- **What you should do**: Locate the lines of the listing below that hold "outLoop", then copy each of them.

*** Data shown ***

-- pv_equiv track=rewrite | github.com/daniel-reich/ubiquitous-fiesta | LQ9btnAxu7hArLcv7_2.py | diagonalize
-- ===== SOURCE A (Python) =====
-- def diagonalize(n, d):
--   a = [list(range(i, i + n)) for i in range(n)]
--   if d == 'ul':
--     return a
--   if d == 'ur':
--     return [v[::-1] for v in a]
--   if d == 'll':
--     return a[::-1]
--   if d == 'lr':
--     return [v[::-1] for v in a[::-1]]
-- ===== SOURCE B (Python) =====
-- def diagonalize(n, d):
--   if d == 'ul':
--     v, cstep, rstep = 0, 1, 1
--   elif d == 'ur':
--     v, cstep, rstep = n - 1, -1, 1
--   elif d == 'll':
--     v, cstep, rstep = n - 1, 1, -1
--   elif d == 'lr':
--     v, cstep, rstep = 2 * n - 2, -1, -1
--   else:
--     return None
--   row = []
--   for _ in range(n):
--     row.append(v)
--     v += cstep
--   out = []
--   for _ in range(n):
--     out.append(row)
--     row = [x + rstep for x in row]
--   return out
-- ===== Notes on version B (the rewrite author's own statement) =====
-- stated objective: alternative
-- what changed: B never builds the base matrix or reverses anything: it picks a start value and two increments for the orientation, builds the first row with a running-value accumulator, and derives each subsequent row from the previous one by elementwise addition (an incremental row-to-row construction instead of construct-then-slice).
-- outside the precondition, e.g. on diagonalize(2, 'xx'): A returns None, B returns None
import Mathlib
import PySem

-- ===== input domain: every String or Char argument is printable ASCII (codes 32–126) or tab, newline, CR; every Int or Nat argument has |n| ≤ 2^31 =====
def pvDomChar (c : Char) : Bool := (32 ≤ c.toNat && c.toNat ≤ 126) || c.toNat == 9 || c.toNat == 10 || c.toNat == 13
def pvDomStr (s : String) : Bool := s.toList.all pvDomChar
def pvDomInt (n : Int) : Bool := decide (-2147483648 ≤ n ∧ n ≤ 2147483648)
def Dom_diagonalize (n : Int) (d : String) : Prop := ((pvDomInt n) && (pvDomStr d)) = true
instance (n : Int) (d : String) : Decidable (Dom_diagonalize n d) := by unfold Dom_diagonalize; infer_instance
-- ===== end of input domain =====

-- B picks a start value and two increments per orientation, builds the first row with a
-- running accumulator and each next row from the previous by elementwise addition,
-- instead of building a base matrix and reversing by slicing (objective: alternative).

-- ===== PORT A =====
def diagonalize (n : Int) (d : String) : List (List Int) :=
  let a := (PySem.List.pyRange 0 n 1).map (fun i => PySem.List.pyRange i (i + n) 1)
  if d == "ul" then a
  else if d == "ur" then a.map (fun v => (PySem.List.slice? v none none (-1)).getD [])
  else if d == "ll" then (PySem.List.slice? a none none (-1)).getD []
  else if d == "lr" then
    ((PySem.List.slice? a none none (-1)).getD []).map
      (fun v => (PySem.List.slice? v none none (-1)).getD [])
  else []  -- Python falls through and returns None here (not a list); excluded by Pre_

-- ===== PORT B =====
-- the two accumulator loops of Source B (row-building loop, then row-to-row loop)
def diagonalizeGo (n v cstep rstep : Int) : List (List Int) :=
  let row := ((PySem.List.pyRange 0 n 1).foldl
      (fun (p : List Int × Int) _ => (p.1 ++ [p.2], p.2 + cstep)) ([], v)).1
  ((PySem.List.pyRange 0 n 1).foldl
      (fun (p : List (List Int) × List Int) _ => (p.1 ++ [p.2], p.2.map (· + rstep))) ([], row)).1

def diagonalize_alt (n : Int) (d : String) : List (List Int) :=
  if d == "ul" then diagonalizeGo n 0 1 1
  else if d == "ur" then diagonalizeGo n (n - 1) (-1) 1
  else if d == "ll" then diagonalizeGo n (n - 1) 1 (-1)
  else if d == "lr" then diagonalizeGo n (2 * n - 2) (-1) (-1)
  else []  -- Python B returns None here; outside Pre_

-- ===== PRECONDITION & SPEC =====
-- Pre_ excludes invalid orientation strings, on which Python A falls through and
-- returns None — not a value of the declared list-of-lists type.
def Pre_diagonalize (n : Int) (d : String) : Prop :=
  d = "ul" ∨ d = "ur" ∨ d = "ll" ∨ d = "lr"
instance (n : Int) (d : String) : Decidable (Pre_diagonalize n d) := by
  unfold Pre_diagonalize; infer_instance
def pvWitness_diagonalize : Int × String := (3, "ul")

def Spec_diagonalize (n : Int) (d : String) (out : List (List Int)) : Prop := out = diagonalize_alt n d
instance (n : Int) (d : String) (out : List (List Int)) : Decidable (Spec_diagonalize n d out) := by unfold Spec_diagonalize; infer_instance

-- ===== CLAIM (what is proved, stated in full; the proofs are below) =====
def Claim_equal_diagonalize : Prop := ∀ (n : Int) (d : String), Dom_diagonalize n d → Pre_diagonalize n d → Spec_diagonalize n d (diagonalize n d)

-- ===== LEMMAS AND PROOFS =====

-- B's first loop: the row it builds, as a closed map over List.range
lemma rowLoop {α : Type} (l : List α) (acc : List Int) (v c : Int) :
    l.foldl (fun (p : List Int × Int) _ => (p.1 ++ [p.2], p.2 + c)) (acc, v)
      = (acc ++ (List.range l.length).map (fun (k : Nat) => v + (k : Int) * c),
         v + (l.length : Int) * c) := by
  induction l generalizing acc v with
  | nil => simp
  | cons x t ih =>
    simp only [List.foldl_cons, ih, List.length_cons, List.range_succ_eq_map,
      List.map_cons, List.map_map, Prod.mk.injEq, List.append_assoc,
      List.singleton_append, List.cons.injEq, List.append_cancel_left_eq]
    refine ⟨⟨by simp, ?_⟩, by push_cast; ring⟩
    exact List.map_congr_left fun k _ => by
      simp only [Function.comp_apply, Nat.succ_eq_add_one]; push_cast; ring

-- B's second loop: each output row is the seed row shifted by k * rstep
lemma outLoop {α : Type} (l : List α) (acc : List (List Int)) (r : List Int) (s : Int) :
    (l.foldl (fun (p : List (List Int) × List Int) _ =>
        (p.1 ++ [p.2], p.2.map (· + s))) (acc, r)).1
      = acc ++ (List.range l.length).map
          (fun (k : Nat) => r.map (fun x => x + (k : Int) * s)) := by
  induction l generalizing acc r with
  | nil => simp
  | cons x t ih =>
    simp only [List.foldl_cons, ih, List.length_cons, List.range_succ_eq_map,
      List.map_cons, List.map_map, List.append_assoc, List.singleton_append,
      List.cons.injEq, List.append_cancel_left_eq]
    refine ⟨by simp, ?_⟩
    refine List.map_congr_left fun k _ => ?_
    simp only [Function.comp_apply]
    refine List.map_congr_left fun x _ => ?_
    simp only [Function.comp_apply, Nat.succ_eq_add_one]
    push_cast; ring

-- B's helper in canonical form
lemma go_eq (n v c s : Int) :
    diagonalizeGo n v c s
      = (List.range n.toNat).map (fun (k : Nat) =>
          (List.range n.toNat).map (fun (j : Nat) => v + (j : Int) * c + (k : Int) * s)) := by
  unfold diagonalizeGo
  rw [rowLoop, outLoop]
  simp only [PySem.List.length_pyRange_one, Int.sub_zero, List.nil_append, List.map_map]
  rfl

-- reversing an upward unit range is the corresponding countdown range
lemma rev_pyRange (a b : Int) :
    (PySem.List.pyRange a b 1).reverse = PySem.List.pyRange (b - 1) (a - 1) (-1) := by
  rw [PySem.List.pyRange_neg_one_eq_reverse]
  norm_num

-- row i of A's base matrix, as a map over List.range
lemma arow (i n : Int) :
    PySem.List.pyRange i (i + n) 1 = (List.range n.toNat).map (fun (j : Nat) => i + (j : Int)) := by
  rw [PySem.List.pyRange_one]
  have h : i + n - i = n := by ring
  rw [h]

-- reversed row i of A's base matrix
lemma arow_rev (i n : Int) :
    (PySem.List.pyRange i (i + n) 1).reverse
      = (List.range n.toNat).map (fun (j : Nat) => i + n - 1 - (j : Int)) := by
  rw [rev_pyRange, PySem.List.pyRange_neg_one]
  have h : i + n - 1 - (i - 1) = n := by ring
  rw [h]

-- mapping a function over A's outer range, forward
lemma outer_map (n : Int) (f : Int → List Int) :
    (PySem.List.pyRange 0 n 1).map f
      = (List.range n.toNat).map (fun (k : Nat) => f (k : Int)) := by
  rw [PySem.List.pyRange_one, List.map_map]
  simp [Function.comp]

-- mapping a function over A's reversed outer range (the a[::-1] branches)
lemma outer_map_rev (n : Int) (f : Int → List Int) :
    (PySem.List.pyRange 0 n 1).reverse.map f
      = (List.range n.toNat).map (fun (k : Nat) => f (n - 1 - (k : Int))) := by
  rw [rev_pyRange, PySem.List.pyRange_neg_one, List.map_map]
  have h : n - 1 - (0 - 1) = n := by ring
  rw [h]
  simp [Function.comp]

-- ===== VERDICT (by name: the statement is the Claim_ definition above) =====
theorem diagonalize_spec : Claim_equal_diagonalize := by
  intro n d _ hpre
  unfold Spec_diagonalize diagonalize diagonalize_alt
  rcases hpre with h | h | h | h <;> subst h <;>
    simp only [beq_self_eq_true, if_true, String.reduceEq, beq_iff_eq, if_false,
      go_eq, PySem.List.slice?_none_none_neg_one, Option.getD_some, List.map_map]
  · -- ul
    rw [outer_map]
    refine List.map_congr_left fun k _ => ?_
    rw [arow]
    exact List.map_congr_left fun j _ => by ring
  · -- ur
    rw [outer_map]
    refine List.map_congr_left fun k _ => ?_
    simp only [Function.comp_apply]
    rw [arow_rev]
    exact List.map_congr_left fun j _ => by ring
  · -- ll
    rw [← List.map_reverse, outer_map_rev]
    refine List.map_congr_left fun k _ => ?_
    rw [arow]
    exact List.map_congr_left fun j _ => by ring
  · -- lr
    rw [← List.map_reverse, List.map_map, outer_map_rev]
    refine List.map_congr_left fun k _ => ?_
    simp only [Function.comp_apply]
    rw [arow_rev]
    exact List.map_congr_left fun j _ => by ring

*** End of Data shown ***

- **Output of the exercise**:
lemma outLoop {α : Type} (l : List α) (acc : List (List Int)) (r : List Int) (s : Int) :
  rw [rowLoop, outLoop]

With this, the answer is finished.